Так бы, наверное, и случилось, и я вскоре бы вернулся со злополучной шоколадкой в руках, если бы не стандартная табличка на двери магазина: "Переучет". Правда, висевшая тут же от руки написанная записка обнадеживала: "Откроемся в 6 часов".

До шести оставался еще час с гаком, и мы с Феликсом решил переждать это время в садике напротив, поскольку и поговорить обо многом толком еще не успели. Выходило - не было бы счастья, да несчастье помогло.

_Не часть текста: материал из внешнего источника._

-- pv_equiv track=rewrite | github.com/gh123man/advent-of-code | 2023/12/12.py | isValidNext
-- ===== SOURCE A (Python) =====
-- def isValidNext(problem, size):
--     found = False
--     i = 0
--     for c in problem:
--         if c == "#":
--             found = True
--         elif found:
--             break
--         i += 1
--
--     l = 0
--     for c in problem[i:]:
--         if c == "#":
--             l += 1
--         elif l > 0:
--             break
--     return l == size
-- ===== SOURCE B (Python) =====
-- def isValidNext(problem, size):
--     runs = []
--     cur = 0
--     for c in problem:
--         if c == "#":
--             cur += 1
--         elif cur > 0:
--             runs.append(cur)
--             cur = 0
--     if cur > 0:
--         runs.append(cur)
--     return (runs[1] if len(runs) > 1 else 0) == size
-- ===== Notes on version B (the rewrite author's own statement) =====
-- stated objective: alternative
-- what changed: Replaces A's two index-tracked scans (find the end of the first '#'-run, then slice and rescan) with one pass that materialises the list of '#'-run lengths and compares the second run (0 if absent) to size.
import Mathlib
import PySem

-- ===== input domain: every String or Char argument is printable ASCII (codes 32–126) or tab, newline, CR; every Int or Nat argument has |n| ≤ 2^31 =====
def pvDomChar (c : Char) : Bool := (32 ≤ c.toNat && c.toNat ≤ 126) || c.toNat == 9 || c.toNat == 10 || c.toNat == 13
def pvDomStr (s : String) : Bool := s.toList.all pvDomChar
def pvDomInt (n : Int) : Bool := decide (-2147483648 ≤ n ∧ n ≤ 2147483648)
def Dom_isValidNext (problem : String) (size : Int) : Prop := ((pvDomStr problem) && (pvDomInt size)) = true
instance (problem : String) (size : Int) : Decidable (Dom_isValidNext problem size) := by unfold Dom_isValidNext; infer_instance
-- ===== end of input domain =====

-- B replaces A's two index-tracked scans with one pass building the list of '#'-run lengths;
-- objective: alternative (same O(n) cost, different decomposition).

-- ===== PORT A =====
-- first loop of A: returns the final value of i (the index where the loop broke, or len(problem))
def pvLoop1 : List Char → Bool → Int → Int
  | [], _, i => i
  | c :: cs, found, i =>
    if c = '#' then pvLoop1 cs true (i + 1)
    else if found then i
    else pvLoop1 cs found (i + 1)

-- second loop of A: counts the first '#'-run of its argument into l
def pvLoop2 : List Char → Int → Int
  | [], l => l
  | c :: cs, l =>
    if c = '#' then pvLoop2 cs (l + 1)
    else if l > 0 then l
    else pvLoop2 cs l

def isValidNext (problem : String) (size : Int) : Bool :=
  decide (pvLoop2 (PySem.List.slice problem.toList (some (pvLoop1 problem.toList false 0)) none) 0 = size)

-- ===== PORT B =====
-- loop body of B: fold state is (runs, cur)
def pvStepB (st : List Int × Int) (c : Char) : List Int × Int :=
  if c = '#' then (st.1, st.2 + 1)
  else if st.2 > 0 then (st.1 ++ [st.2], 0)
  else st

-- the final 'if cur > 0: runs.append(cur)' of B
def pvFinish (st : List Int × Int) : List Int :=
  if st.2 > 0 then st.1 ++ [st.2] else st.1

-- 'runs[1] if len(runs) > 1 else 0'
def pvSecond (runs : List Int) : Int :=
  if runs.length > 1 then runs.getD 1 0 else 0

def isValidNext_alt (problem : String) (size : Int) : Bool :=
  decide (pvSecond (pvFinish (problem.toList.foldl pvStepB ([], 0))) = size)

-- ===== PRECONDITION & SPEC =====
def Spec_isValidNext (problem : String) (size : Int) (out : Bool) : Prop := out = isValidNext_alt problem size
instance (problem : String) (size : Int) (out : Bool) : Decidable (Spec_isValidNext problem size out) := by unfold Spec_isValidNext; infer_instance

-- ===== CLAIM (what is proved, stated in full; the proofs are below) =====
def Claim_equal_isValidNext : Prop := ∀ (problem : String) (size : Int), Dom_isValidNext problem size → Spec_isValidNext problem size (isValidNext problem size)

-- ===== LEMMAS AND PROOFS =====

def pvH (c : Char) : Bool := c = '#'
def pvNH (c : Char) : Bool := !(c = '#')

-- the second '#'-run length of a char list, as takeWhile/dropWhile combinators
def pvRun2 (l : List Char) : Int :=
  ((((l.dropWhile pvNH).dropWhile pvH).dropWhile pvNH).takeWhile pvH).length

-- structural reformulation of B's fold (runs produced after state cur, acc-free)
def pvRunsCore : List Char → Int → List Int
  | [], cur => if cur > 0 then [cur] else []
  | c :: cs, cur =>
    if c = '#' then pvRunsCore cs (cur + 1)
    else if cur > 0 then cur :: pvRunsCore cs 0
    else pvRunsCore cs cur

theorem pvDropWhile_head (p : Char → Bool) (l : List Char) (c : Char) (cs : List Char)
    (h : l.dropWhile p = c :: cs) : p c = false := by
  induction l with
  | nil => simp at h
  | cons a as ih =>
    rw [List.dropWhile_cons] at h
    by_cases hp : p a
    · exact ih (by simpa [hp] using h)
    · simp [hp] at h
      rw [← h.1]; simpa using hp

theorem pvFold_eq_core (l : List Char) (acc : List Int) (cur : Int) :
    pvFinish (l.foldl pvStepB (acc, cur)) = acc ++ pvRunsCore l cur := by
  induction l generalizing acc cur with
  | nil => simp [pvFinish, pvRunsCore]; split <;> simp
  | cons c cs ih =>
    simp only [List.foldl_cons, pvStepB, pvRunsCore]
    by_cases h : c = '#'
    · simp [h, ih]
    · by_cases h2 : cur > 0 <;> simp [h, h2, ih]

theorem pvRunsCore_pos (l : List Char) (cur : Int) (h : cur > 0) :
    pvRunsCore l cur = (cur + ((l.takeWhile pvH).length : Int)) :: pvRunsCore (l.dropWhile pvH) 0 := by
  induction l generalizing cur with
  | nil => simp [pvRunsCore, h]
  | cons c cs ih =>
    by_cases hc : c = '#'
    · simp only [pvRunsCore, if_pos hc, List.takeWhile, List.dropWhile, pvH, hc]
      rw [ih (cur + 1) (by omega)]
      simp; ring_nf
    · simp [pvRunsCore, hc, h, pvH, List.takeWhile_cons, List.dropWhile_cons]

theorem pvRunsCore_skip (l : List Char) :
    pvRunsCore l 0 = pvRunsCore (l.dropWhile pvNH) 0 := by
  induction l with
  | nil => simp
  | cons c cs ih =>
    by_cases hc : c = '#'
    · simp [pvNH, hc, List.dropWhile_cons]
    · simp [pvRunsCore, hc, pvNH, List.dropWhile_cons, ih]

-- head of pvRunsCore _ 0 is the first '#'-run length (0 if none)
theorem pvRunsCore_head (l : List Char) :
    (pvRunsCore l 0).getD 0 0 = (((l.dropWhile pvNH).takeWhile pvH).length : Int) := by
  rw [pvRunsCore_skip]
  cases hm : l.dropWhile pvNH with
  | nil => simp [pvRunsCore]
  | cons c cs =>
    have hc' : c = '#' := by simpa [pvNH] using pvDropWhile_head pvNH l c cs hm
    simp only [pvRunsCore, if_pos hc', if_neg (by omega : ¬ ((0:Int) > 0)), zero_add]
    rw [pvRunsCore_pos cs 1 (by omega)]
    simp [List.takeWhile_cons, pvH, hc']
    ring

-- A-side characterisations ----------------------------------------------------

theorem pvLoop1_true (l : List Char) (i : Int) :
    pvLoop1 l true i = i + ((l.takeWhile pvH).length : Int) := by
  induction l generalizing i with
  | nil => simp [pvLoop1]
  | cons c cs ih =>
    by_cases hc : c = '#'
    · simp [pvLoop1, hc, pvH, ih]; ring
    · simp [pvLoop1, hc, pvH]

theorem pvLoop1_false (l : List Char) (i : Int) :
    pvLoop1 l false i =
      i + ((l.takeWhile pvNH).length : Int) + (((l.dropWhile pvNH).takeWhile pvH).length : Int) := by
  induction l generalizing i with
  | nil => simp [pvLoop1]
  | cons c cs ih =>
    by_cases hc : c = '#'
    · simp [pvLoop1, hc, pvNH, pvH, pvLoop1_true]
      ring
    · simp [pvLoop1, hc, pvNH, ih]
      ring

theorem pvLoop2_pos (l : List Char) (k : Int) (h : k > 0) :
    pvLoop2 l k = k + ((l.takeWhile pvH).length : Int) := by
  induction l generalizing k with
  | nil => simp [pvLoop2]
  | cons c cs ih =>
    by_cases hc : c = '#'
    · simp [pvLoop2, hc, pvH, ih (k + 1) (by omega)]; ring
    · simp [pvLoop2, hc, h, pvH]

theorem pvLoop2_zero (l : List Char) :
    pvLoop2 l 0 = (((l.dropWhile pvNH).takeWhile pvH).length : Int) := by
  induction l with
  | nil => simp [pvLoop2]
  | cons c cs ih =>
    by_cases hc : c = '#'
    · simp only [pvLoop2, if_pos hc, zero_add]
      rw [pvLoop2_pos cs 1 (by omega)]
      simp [pvNH, pvH, hc, List.dropWhile_cons, List.takeWhile_cons]
      ring
    · simp [pvLoop2, hc, pvNH, ih]

-- the slice taken by A is the tail after the first '#'-run
theorem pvSlice_eq (l : List Char) :
    PySem.List.slice l (some (pvLoop1 l false 0)) none = (l.dropWhile pvNH).dropWhile pvH := by
  have hdecomp : l = (l.takeWhile pvNH ++ (l.dropWhile pvNH).takeWhile pvH) ++ (l.dropWhile pvNH).dropWhile pvH := by
    rw [List.append_assoc, List.takeWhile_append_dropWhile, List.takeWhile_append_dropWhile]
  rw [pvLoop1_false]
  have hlen : (0:Int) + ((l.takeWhile pvNH).length : Int) + (((l.dropWhile pvNH).takeWhile pvH).length : Int)
      = ((l.takeWhile pvNH ++ (l.dropWhile pvNH).takeWhile pvH).length : Int) := by
    push_cast [List.length_append]; ring
  rw [hlen, PySem.List.slice_from_natCast]
  nth_rewrite 3 [hdecomp]
  exact List.drop_left ..

-- each side equals pvRun2 ------------------------------------------------------

theorem pvA_eq (problem : String) (size : Int) :
    isValidNext problem size = decide (pvRun2 problem.toList = size) := by
  unfold isValidNext pvRun2
  rw [pvSlice_eq, pvLoop2_zero]

theorem pvB_eq (problem : String) (size : Int) :
    isValidNext_alt problem size = decide (pvRun2 problem.toList = size) := by
  unfold isValidNext_alt
  have h := pvFold_eq_core problem.toList [] 0
  simp only [List.nil_append] at h
  rw [h]
  congr 1
  rw [pvSecond, pvRunsCore_skip]
  cases hm : problem.toList.dropWhile pvNH with
  | nil => simp [pvRunsCore, pvRun2, hm]
  | cons c cs =>
    have hc' : c = '#' := by simpa [pvNH] using pvDropWhile_head pvNH problem.toList c cs hm
    simp only [pvRunsCore, if_pos hc', if_neg (by omega : ¬ ((0:Int) > 0)), zero_add]
    rw [pvRunsCore_pos cs 1 (by omega)]
    have hd : (problem.toList.dropWhile pvNH).dropWhile pvH = cs.dropWhile pvH := by
      rw [hm]; simp [List.dropWhile_cons, pvH, hc']
    unfold pvRun2
    rw [hd]
    simp only [List.length_cons, List.getD_cons_succ]
    rw [← pvRunsCore_head (cs.dropWhile pvH)]
    rcases Nat.eq_zero_or_pos (pvRunsCore (cs.dropWhile pvH) 0).length with h0 | hp
    · rw [List.length_eq_zero_iff] at h0
      simp [h0]
    · simp only [List.getD]
      have : 1 < (pvRunsCore (cs.dropWhile pvH) 0).length + 1 := by omega
      simp [this, List.getD, hp]

-- ===== VERDICT (by name: the statement is the Claim_ definition above) =====
theorem isValidNext_spec : Claim_equal_isValidNext := by
  intro problem size _
  unfold Spec_isValidNext
  rw [pvA_eq, pvB_eq]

Садик напротив был небольшой, уютный, и назывался "Морской" - по неказистому памятничку морякам Волго-Каспийской флотилии, погибшим в гражданскую войну. Памятничек этот - высеченная из гранита пароходная труба и перед нею пулемет, перевитый пулеметными лентами, - ничуть не походил на прочие монументы, воздвигнутые в разных местах города, была в нем какая-то особая теплота и наивность, свойственная сельским кладбищам. Вокруг памятника цвели поблекшие от жары ирисы и петуньи, в песочнице копошились малыши в белых панамках, выпекая из сыроватого на глубине песка неизменные куличики, старушка под ажурной тенью акации то ли дремала, то ли что-то вязала на спицах. Сюда мало кто заходил, особенно в дневные часы. В сторонке, под тентом, среди пустых столиков скучал официант, читая газету. Он радостно встрепенулся, увидев нас, и кинулся нам навстречу. Мы заказали по чашке кофе и - чтобы не огорчать официанта - немного коньяку.

Стоял томительный предвечерний зной, вдобавок насыщенный испарениями от изрезавших город рек и каналов, и то ли этот одуряющий зной, то ли коньяк, но пространство вокруг вскоре стало казаться зыбким, плывучим, время - легко проницаемым, перемены, которые в каждом из нас произошли, - несущественными... Впрочем, Феликс и в самом деле мало переменился - те же частые веснушки, рассыпанные по всему лицу, те же толстые, словно набухшие губы, те же очки с очень сильными, выпуклыми линзами, придающие близоруким его глазам растерянное, беспомощное выражение, из-за чего в школе он считался тюфяком, рохлей.